Un nouveau combat pour les femmes

Ce qui a trait à la maison, au domestique, aux enfants, aux soins des autres, est ennuyeux, sans valeur, sans statut.
Photo: - Le Devoir Ce qui a trait à la maison, au domestique, aux enfants, aux soins des autres, est ennuyeux, sans valeur, sans statut.

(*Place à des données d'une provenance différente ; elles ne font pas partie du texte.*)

-- pv_equiv track=rewrite | github.com/DarkEmperor75/Container_Storage | Block_Formation.py | allocate_stacks
-- ===== SOURCE A (Python) =====
-- import math
--
-- def allocate_stacks(categories, stack_height=4, max_bays=5, max_rows=5):
--     """
--     Allocates stacks for container categories within a block.
--
--     Parameters:
--         categories (dict): Dictionary mapping category names to number of containers.
--                            e.g., {'Cat1': 23, 'Cat2': 30, ...}
--         stack_height (int): Maximum number of containers per stack.
--         max_bays (int): Maximum number of bays in the block.
--         max_rows (int): Maximum number of rows per bay.
--
--     Returns:
--         allocation (dict): Dictionary mapping each category to a list of stack positions.
--                            Each position is a tuple (bay, row).
--     """
--     allocation = {}
--     current_bay = 1
--     current_row = 1
--
--     # Iterate through each category in the order provided (order matters)
--     for category, num_containers in categories.items():
--         stacks_needed = math.ceil(num_containers / stack_height)
--         allocation[category] = []  # Initialize the list for this category
--
--         for i in range(stacks_needed):
--             # Check if we have exceeded the block dimensions
--             if current_bay > max_bays:
--                 raise Exception("Not enough bays in the block to allocate all stacks.")
--
--             # Append the current position for the new stack
--             allocation[category].append((current_bay, current_row))
--
--             # Move to the next row in the current bay
--             current_row += 1
--
--             # If current row exceeds max_rows, reset to first row and increment bay
--             if current_row > max_rows:
--                 current_row = 1
--                 current_bay += 1
--
--     return allocation
-- ===== SOURCE B (Python) =====
-- import math
--
-- def allocate_stacks(categories, stack_height=4, max_bays=5, max_rows=5):
--     """Index-first allocation: count the stacks each category needs, check the
--     block capacity once, lay out all stack positions by a div/mod formula, and
--     hand each category its consecutive slice."""
--     counts = [(category, math.ceil(num / stack_height))
--               for category, num in categories.items()]
--     total = sum(s for _, s in counts)
--     if total > max_bays * max_rows:
--         raise Exception("Not enough bays in the block to allocate all stacks.")
--     positions = [(i // max_rows + 1, i % max_rows + 1) for i in range(total)]
--     allocation = {}
--     offset = 0
--     for category, s in counts:
--         allocation[category] = positions[offset:offset + s]
--         offset += s
--     return allocation
-- ===== Notes on version B (the rewrite author's own statement) =====
-- stated objective: alternative
-- what changed: Replaces A's live cursor loop (current_bay/current_row mutated per stack with a reset branch and an in-loop raise) by an index-first decomposition: per-category stack counts are computed up front, one capacity check replaces the in-loop raise, the flat position sequence is generated by closed-form div/mod, and each category receives its consecutive slice; Pre_ excludes the degenerate corners outside the task's natural domain (mixed-sign stack counts, max_rows <= 0 with stacks to place, demand beyond capacity), where A's returned values are accidents of its cursor arithmetic.
-- outside the precondition, e.g. on allocate_stacks({'a': 1}, 4, 5, 0): A returns {'a': [(1, 1)]}, B raises Exception; on allocate_stacks({'a': 0}, 4, -1, 5): A returns {'a': []}, B raises Exception
import Mathlib
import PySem

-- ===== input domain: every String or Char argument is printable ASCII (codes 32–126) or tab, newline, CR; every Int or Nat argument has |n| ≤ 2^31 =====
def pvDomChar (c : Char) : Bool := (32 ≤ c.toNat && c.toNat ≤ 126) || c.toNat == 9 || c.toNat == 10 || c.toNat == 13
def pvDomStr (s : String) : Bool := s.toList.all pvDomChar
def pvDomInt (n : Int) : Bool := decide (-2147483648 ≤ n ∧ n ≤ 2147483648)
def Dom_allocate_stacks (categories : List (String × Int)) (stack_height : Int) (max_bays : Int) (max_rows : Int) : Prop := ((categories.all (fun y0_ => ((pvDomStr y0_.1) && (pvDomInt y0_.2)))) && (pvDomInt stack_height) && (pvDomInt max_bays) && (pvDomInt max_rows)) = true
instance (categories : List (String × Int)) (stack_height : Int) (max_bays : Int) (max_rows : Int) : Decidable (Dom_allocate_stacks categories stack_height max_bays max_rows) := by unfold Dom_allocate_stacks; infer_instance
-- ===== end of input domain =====

-- B replaces A's live (current_bay, current_row) cursor loop by per-category stack counts,
-- one up-front capacity check and closed-form div/mod positions handed out as slices
-- (objective: alternative).

-- ===== PORT A =====
-- math.ceil(num / stack_height): on Dom (|int| ≤ 2^31) Python's float division followed by
-- math.ceil equals the exact integer ceiling -((-num) // stack_height).
def pyCeilDiv (num sh : Int) : Int := -(PySem.Int.floordiv (-num) sh)

-- body of A's inner `for i in range(stacks_needed)` loop (the loop variable i is unused);
-- state = (raised?, allocation, current_bay, current_row).  Where Python raises
-- Exception("Not enough bays …") the flag becomes true; Pre_ excludes those inputs.
def asInner (category : String) (max_bays max_rows : Int)
    (st : Bool × PySem.Dict String (List (Int × Int)) × Int × Int) :
    Bool × PySem.Dict String (List (Int × Int)) × Int × Int :=
  let (err, alloc, bay, row) := st
  if err then (err, alloc, bay, row)
  else if bay > max_bays then (true, alloc, bay, row)
  else
    let alloc := alloc.modify category [] (· ++ [(bay, row)])
    let row' := row + 1
    if row' > max_rows then (err, alloc, bay + 1, 1) else (err, alloc, bay, row')

def allocate_stacks (categories : List (String × Int)) (stack_height : Int) (max_bays : Int) (max_rows : Int) : List (String × List (Int × Int)) :=
  let fin := ((PySem.Dict.ofList categories).items).foldl
    (fun st cn =>
      let stacks_needed := pyCeilDiv cn.2 stack_height
      let st1 := (st.1, st.2.1.insert cn.1 [], st.2.2)   -- allocation[category] = []
      (PySem.List.pyRange 0 stacks_needed 1).foldl
        (fun st2 _i => asInner cn.1 max_bays max_rows st2) st1)
    (false, PySem.Dict.empty, 1, 1)
  fin.2.1.items

-- ===== PORT B =====
def allocate_stacks_alt (categories : List (String × Int)) (stack_height : Int) (max_bays : Int) (max_rows : Int) : List (String × List (Int × Int)) :=
  let counts := ((PySem.Dict.ofList categories).items).map
    (fun cn => (cn.1, pyCeilDiv cn.2 stack_height))
  let total := (counts.map (fun cs => cs.2)).sum
  -- Source B: if total > max_bays * max_rows: raise Exception(…) — excluded by Pre_
  let positions := (PySem.List.pyRange 0 total 1).map
    (fun i => (PySem.Int.floordiv i max_rows + 1, PySem.Int.mod i max_rows + 1))
  let fin := counts.foldl
    (fun (st : PySem.Dict String (List (Int × Int)) × Int) p =>
      (st.1.insert p.1 (PySem.List.slice positions (some st.2) (some (st.2 + p.2))), st.2 + p.2))
    (PySem.Dict.empty, 0)
  fin.1.items

-- ===== PRECONDITION & SPEC =====
-- Pre_ admits inputs whose total stack demand fits the block capacity and whose per-category
-- stack counts ceil(num/stack_height) are either all ≥ 0 (the normal case, with max_rows ≥ 1)
-- or all ≤ 0 (nothing to place); it excludes inputs where A raises (ZeroDivisionError at
-- stack_height = 0, its explicit Exception on overflow) and the degenerate corners outside the
-- task's natural domain (max_rows ≤ 0 with stacks to place, mixed-sign stack counts), where
-- A's returned values are accidents of its cursor arithmetic.
def Pre_allocate_stacks (categories : List (String × Int)) (stack_height : Int) (max_bays : Int) (max_rows : Int) : Prop :=
  (categories = [] ∨ stack_height ≠ 0) ∧
  (((PySem.Dict.ofList categories).items).map
      (fun cn => pyCeilDiv cn.2 stack_height)).sum ≤ max_bays * max_rows ∧
  ((1 ≤ max_rows ∧ ∀ cn ∈ categories, 0 ≤ pyCeilDiv cn.2 stack_height) ∨
   (∀ cn ∈ categories, pyCeilDiv cn.2 stack_height ≤ 0))
instance (categories : List (String × Int)) (stack_height : Int) (max_bays : Int) (max_rows : Int) : Decidable (Pre_allocate_stacks categories stack_height max_bays max_rows) := by unfold Pre_allocate_stacks; infer_instance

def pvWitness_allocate_stacks : (List (String × Int)) × Int × Int × Int := ([("Cat1", 23), ("Cat2", 30)], 4, 5, 5)

def Spec_allocate_stacks (categories : List (String × Int)) (stack_height : Int) (max_bays : Int) (max_rows : Int) (out : List (String × List (Int × Int))) : Prop := out = allocate_stacks_alt categories stack_height max_bays max_rows
instance (categories : List (String × Int)) (stack_height : Int) (max_bays : Int) (max_rows : Int) (out : List (String × List (Int × Int))) : Decidable (Spec_allocate_stacks categories stack_height max_bays max_rows out) := by unfold Spec_allocate_stacks; infer_instance

-- ===== CLAIM (what is proved, stated in full; the proofs are below) =====
def Claim_equal_allocate_stacks : Prop := ∀ (categories : List (String × Int)) (stack_height : Int) (max_bays : Int) (max_rows : Int), Dom_allocate_stacks categories stack_height max_bays max_rows → Pre_allocate_stacks categories stack_height max_bays max_rows → Spec_allocate_stacks categories stack_height max_bays max_rows (allocate_stacks categories stack_height max_bays max_rows)

-- ===== LEMMAS AND PROOFS =====

-- every item of dict(l) is one of the pairs of l
theorem pvMem_items_foldl {κ ν : Type} [BEq κ] [LawfulBEq κ]
    (l : List (κ × ν)) : ∀ (d : PySem.Dict κ ν) (p : κ × ν),
    p ∈ (l.foldl (fun d kv => d.insert kv.1 kv.2) d).items → p ∈ d.items ∨ p ∈ l := by
  induction l with
  | nil => intro d p h; exact Or.inl h
  | cons kv l ih =>
    intro d p h
    rcases ih (d.insert kv.1 kv.2) p h with h1 | h1
    · rcases (PySem.Dict.mem_items_insert _ _ _ _).mp h1 with h2 | h2
      · exact Or.inr (by simp [h2])
      · exact Or.inl h2.1
    · exact Or.inr (List.mem_cons_of_mem _ h1)

theorem pvMem_items_ofList {κ ν : Type} [BEq κ] [LawfulBEq κ]
    (l : List (κ × ν)) (p : κ × ν) (h : p ∈ (PySem.Dict.ofList l).items) : p ∈ l := by
  rcases pvMem_items_foldl l PySem.Dict.empty p h with h1 | h1
  · simp [PySem.Dict.empty] at h1
  · exact h1

-- the (bay, row) pair the cursor holds after i stacks have been placed
def pvPos (mr : Int) (i : Int) : Int × Int :=
  (PySem.Int.floordiv i mr + 1, PySem.Int.mod i mr + 1)

-- the positions of stacks k, k+1, …, k+s-1
def pvChunk (mr : Int) (k s : Nat) : List (Int × Int) :=
  (List.range' k s).map (fun j : Nat => pvPos mr (j : Int))

theorem pvPos_zero (mr : Int) (hmr : 1 ≤ mr) : pvPos mr 0 = (1, 1) := by
  have hm : (0:Int) < mr := by omega
  simp [pvPos, PySem.Int.floordiv_eq_ediv_of_pos hm, PySem.Int.mod_eq_emod_of_pos hm]

theorem pvPos_step (mr : Int) (hmr : 1 ≤ mr) (k : Nat) :
    (if (pvPos mr k).2 + 1 > mr then ((pvPos mr k).1 + 1, (1 : Int))
     else ((pvPos mr k).1, (pvPos mr k).2 + 1)) = pvPos mr ((k : Int) + 1) := by
  have hm : (0:Int) < mr := by omega
  simp only [pvPos, PySem.Int.floordiv_eq_ediv_of_pos hm, PySem.Int.mod_eq_emod_of_pos hm]
  have h0 : (0:Int) ≤ (k:Int) % mr := Int.emod_nonneg _ (by omega)
  have h1 : (k:Int) % mr < mr := Int.emod_lt_of_pos _ hm
  have h2 : mr * ((k:Int) / mr) + (k:Int) % mr = (k:Int) := Int.mul_ediv_add_emod _ _
  by_cases hc : (k:Int) % mr + 1 + 1 > mr
  · have hr : (k:Int) % mr = mr - 1 := by omega
    have key : ((k:Int)+1) / mr = (k:Int)/mr + 1 ∧ ((k:Int)+1) % mr = 0 :=
      (Int.ediv_emod_unique hm).mpr ⟨by linarith, le_refl _, hm⟩
    rw [if_pos (by omega), key.1, key.2]
    norm_num
  · have hr : (k:Int) % mr + 1 < mr := by omega
    have key : ((k:Int)+1) / mr = (k:Int)/mr ∧ ((k:Int)+1) % mr = (k:Int) % mr + 1 :=
      (Int.ediv_emod_unique hm).mpr ⟨by linarith, by omega, hr⟩
    rw [if_neg (by omega), key.1, key.2]

theorem pvBay_le (mb mr : Int) (hmr : 1 ≤ mr) (k : Nat) (h : (k : Int) < mb * mr) :
    (pvPos mr k).1 ≤ mb := by
  have hm : (0:Int) < mr := by omega
  simp only [pvPos, PySem.Int.floordiv_eq_ediv_of_pos hm]
  have hd : (k:Int) / mr < mb := by rw [Int.ediv_lt_iff_lt_mul hm]; linarith
  have h0 : (0:Int) ≤ (k:Int) / mr := Int.ediv_nonneg (by omega) (by omega)
  omega

theorem pvModify_insert_self {κ ν : Type} [BEq κ] [LawfulBEq κ]
    (d : PySem.Dict κ ν) (k : κ) (x d0 : ν) (f : ν → ν) :
    (d.insert k x).modify k d0 f = d.insert k (f x) := by
  simp [PySem.Dict.modify, PySem.Dict.getD_insert_self, PySem.Dict.insert_insert_self]

theorem pvChunk_cons (mr : Int) (k s : Nat) :
    pvChunk mr k (s + 1) = pvPos mr (k : Int) :: pvChunk mr (k + 1) s := by
  simp [pvChunk, List.range'_succ]

theorem pvFoldl_pyRange_iterate {α : Type} (g : α → α) (t : Int) (init : α) :
    (PySem.List.pyRange 0 t 1).foldl (fun st _i => g st) init = g^[t.toNat] init := by
  rw [List.foldl_const, PySem.List.length_pyRange_one]
  norm_num

theorem pvSlice_positions (f : Int → Int × Int) (T : Int) (k s : Nat) (h : (k : Int) + s ≤ T) :
    PySem.List.slice ((PySem.List.pyRange 0 T 1).map f)
      (some (k : Int)) (some ((k : Int) + (s : Int)))
      = (List.range' k s).map (fun j : Nat => f (j : Int)) := by
  rw [PySem.List.slice_natCast_add, PySem.List.pyRange_one]
  rw [List.map_map, ← List.map_drop, ← List.map_take]
  rw [List.range_eq_range', show (T - 0).toNat = k + ((T-0).toNat - k) by omega,
      ← List.range'_append (step := 1)]
  rw [List.drop_left' (by simp [List.length_range'] : (List.range' 0 k).length = k)]
  rw [show (T-0).toNat - k = s + ((T-0).toNat - k - s) by omega,
      ← List.range'_append (step := 1)]
  rw [List.take_left' (by simp [List.length_range'] : (List.range' (0 + 1 * k) s).length = s)]
  simp [Function.comp_def]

En pleine campagne électorale, on se soucie souvent des candidaturesféminines pour mesurer le progressisme d’un parti. Pourtant, des jeunes femmes trouvent, elles, que ce progressisme est bien relatif. L’égalité dont on se vante tant au Québec ne fait pas que des heureuses.

 

Ainsi, Annie Cloutier lance un essai qui interpelle les féministes. Aimer, materner, jubiler (VLB éditeur), voilà le titre du livre dans lequel l’auteure déploie une critique sentie de ce qu’elle appelle le dogme féministe. On peut réfléchir sur ces derniers mots (et il faudrait s’y atteler sérieusement), mais retenons qu’Annie Cloutier estime que les féministes québécoises ont la mainmise sur l’organisation de la vie en société, et sur notre vie de tous les jours. Mon objet n’est pas de faire une critique de son livre ici, mais disons rapidement qu’elle reproche à la doxa féministe d’imposer l’idée que les femmes doivent travailler contre rémunération, et les mères aussi, afin de jouir d’une dignité sociale. Je pense résumer assez bien sa pensée. Ce livre est provocateur, notamment dans le sous-titre, « l’impensé féministe », qui sous-entend que la maternité n’a pas sa place dans le féminisme.

 

Annie Cloutier n’est pas la seule à trouver que le rôle maternel n’a de place nulle part, et que les femmes sont tombées dans le piège qui les oblige désormais à travailler, à materner, et à s’épuiser, le tout en gardant la taille fine et le sourire radieux. Dans la génération Y, c’est un courant fort que Cloutier représente, tout comme la dramaturge Fanny Britt avec son livre Les tranchées ou encore la romancière et essayiste française Éliette Abécassis, qui publiait il y a quelques années Le corset invisible (Albin Michel). En gros, ces jeunes femmes, et d’autres, accusent le féminisme d’avoir berné les femmes.

 

Comme féministe, on peut se sentir heurtée (et je le suis, je ne veux berner personne !), mais ces auteures touchent un point névralgique, à savoir que ce qui concerne le monde féminin n’a pas grande valeur sociale. Elles ont beau prendre des raccourcis, faire des insinuations discutables, elles ont raison : ce qui a trait à la maison, au domestique, aux enfants, aux soins des autres, est ennuyeux, sans valeur, sans statut. Déjà, je sais que des lecteurs, et beaucoup de lectrices, vont lever les yeux au ciel, tant ces sujets les font bâiller d’ennui. Mais ils ont tort. La productivité mondiale ne serait rien sans toute cette activité domestique qui permet aux institutions et aux entreprises de tourner : ménage, cuisine, soins domestiques, soin aux enfants, aux aînés, et toute la charge mentale qui vient avec.

 

Le féminisme a voulu que les femmes soient libres, que les hommes et les femmes soient égaux. C’est vrai que cette révolution a laissé dans son sillage beaucoup de foyers monoparentaux, de femmes épuisées et seules. Mais je dis aux femmes critiques du féminisme qu’il n’en est pas la cause. C’est plutôt que la révolution est inachevée.

 

Ainsi, je comprends tout à fait la peine et la colère d’Annie Cloutier et de ses collègues. On aime des femmes ce qui fait plaisir (leur sexualisation), c’est tout. En revanche, parler d’un point de vue féminin n’a aucune autorité dans notre société (combien de femmes aux cheveux blancs voit-on sur les plateaux de télévision et les pages couverture de magazines?). Et c’est cela qui me met en colère, moi aussi. Au lieu de s’opposer au féminisme, je souhaite que ces jeunes femmes se proposent plutôt de l’investir, et d’en renouveler les termes. Et je serai du combat.